*** INFORMATION SHOWN Section Begins ***

theorem pvLoopRecent_some (cs : List Char) (j : Nat) (hj : pvCvAt cs j)
    (hmin : ∀ i, i < j → ¬ pvCvAt cs i) :
    ∀ n k, k ≤ j → j - k ≤ n →
      pvALoopRecent cs (PySem.List.pyRange (k : Int) ((cs.length : Int) - 1) 1)
        = some ('k' :: 'a' :: PySem.List.slice cs none (some ((j : Int) + 2)) ++ '-' :: cs) := by
  intro n
  induction n with
  | zero =>
    intro k hk hn
    have : k = j := by omega
    subst this
    exact pvLoopRecent_found cs k hj
  | succ n ih =>
    intro k hk hn
    by_cases hkj : k = j
    · subst hkj
      exact pvLoopRecent_found cs k hj
    · have hkj' : k < j := by omega
      have hk1 : k + 1 < cs.length := by have := pvCvAt_bound cs j hj; omega
      have hlt : (k : Int) < (cs.length : Int) - 1 := by omega
      rw [PySem.List.pyRange_one_cons hlt]
      obtain ⟨g1, g2⟩ := pvGet_pair cs k hk1
      simp only [pvALoopRecent, g1, g2, pvCvAt_cond cs k hk1 (hmin k hkj'), Bool.false_eq_true, if_false]
      have := ih (k+1) (by omega) (by omega)
      push_cast at this ⊢
      exact this

-- B's mask search characterises A's scan
theorem pvFind_pos (cs : List Char) (h : pvCvIndex cs ≥ 0) :
    pvCvAt cs (pvCvIndex cs).toNat ∧ ∀ i, i < (pvCvIndex cs).toNat → ¬ pvCvAt cs i := by
  obtain ⟨hpre, hmin⟩ := PySem.Chars.find_spec (s := pvMask cs) (sub := ['C','V']) h
  exact ⟨(pvCvAt_iff_prefix cs _).mp hpre,
    fun i hi hc => hmin i hi ((pvCvAt_iff_prefix cs i).mpr hc)⟩

theorem pvFind_neg (cs : List Char) (h : ¬ pvCvIndex cs ≥ 0) : ∀ j, ¬ pvCvAt cs j := by
  intro j hj
  have hm1 : pvCvIndex cs = -1 := by
    have := PySem.Chars.neg_one_le_find (pvMask cs) ['C','V']
    unfold pvCvIndex at h ⊢
    omega
  have hinf : ['C','V'] <:+: pvMask cs :=
    ((pvCvAt_iff_prefix cs j).mpr hj).isInfix.trans (List.drop_suffix j (pvMask cs)).isInfix
  exact (PySem.Chars.find_eq_neg_one_iff _ _).mp hm1 hinf

theorem pvPartialBranch (w pfx root : List Char) :
    (match pvALoopPartial root pfx (PySem.List.pyRange 0 ((root.length : Int) - 1) 1) with
      | some s => String.ofList s
      | none => String.ofList (PySem.List.slice w none (some 2) ++ '-' :: w))
    = (if pvCvIndex root ≥ 0 then
         String.ofList (pfx ++ PySem.List.slice root none (some (pvCvIndex root + 1)) ++ '-' :: root)
       else String.ofList (PySem.List.slice w none (some 2) ++ '-' :: w)) := by
  by_cases h : pvCvIndex root ≥ 0
  · obtain ⟨hj, hmin⟩ := pvFind_pos root h
    have := pvLoopPartial_some root pfx (pvCvIndex root).toNat hj hmin (pvCvIndex root).toNat 0
      (by omega) (by omega)
    rw [Nat.cast_zero] at this
    rw [this, if_pos h, Int.toNat_of_nonneg h]
  · have := pvLoopPartial_none root pfx (pvFind_neg root h) (root.length) 0 (by omega)
    rw [Nat.cast_zero] at this
    rw [this, if_neg h]

theorem pvRecentBranch (w : List Char) :
    (match pvALoopRecent w (PySem.List.pyRange 0 ((w.length : Int) - 1) 1) with
      | some s => String.ofList s
      | none => String.ofList ('k' :: 'a' :: PySem.List.slice w none (some 2) ++ '-' :: w))
    = (if pvCvIndex w ≥ 0 then
         String.ofList ('k' :: 'a' :: PySem.List.slice w none (some (pvCvIndex w + 2)) ++ '-' :: w)
       else String.ofList ('k' :: 'a' :: PySem.List.slice w none (some 2) ++ '-' :: w)) := by
  by_cases h : pvCvIndex w ≥ 0
  · obtain ⟨hj, hmin⟩ := pvFind_pos w h
    have := pvLoopRecent_some w (pvCvIndex w).toNat hj hmin (pvCvIndex w).toNat 0
      (by omega) (by omega)
    rw [Nat.cast_zero] at this
    rw [this, if_pos h, Int.toNat_of_nonneg h]
  · have := pvLoopRecent_none w (pvFind_neg w h) (w.length) 0 (by omega)
    rw [Nat.cast_zero] at this
    rw [this, if_neg h]

-- ===== VERDICT (by name: the statement is the Claim_ definition above) =====
theorem apply_reduplication_spec : Claim_equal_apply_reduplication := by
  intro word pattern prefix_ _
  show apply_reduplication word pattern prefix_ = apply_reduplication_alt word pattern prefix_
  unfold apply_reduplication apply_reduplication_alt
  by_cases h1 : pattern = "full"
  · rw [if_pos h1, if_pos h1]
  rw [if_neg h1, if_neg h1]
  by_cases h2 : pattern = "partial"
  · rw [if_pos h2, if_pos h2]
    exact pvPartialBranch word.toList prefix_.toList _
  rw [if_neg h2, if_neg h2]
  by_cases h3 : pattern = "recent"
  · rw [if_pos h3, if_pos h3]
    exact pvRecentBranch word.toList
  rw [if_neg h3, if_neg h3]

*** INFORMATION SHOWN Section Ends ***

* _WHAT YOU SHOULD DO_:
Select every line of the material above holding the word "pvPartialBranch" and copy it.

* _SOLUTION TO THIS PROBLEM_:
theorem pvPartialBranch (w pfx root : List Char) :
    exact pvPartialBranch word.toList prefix_.toList _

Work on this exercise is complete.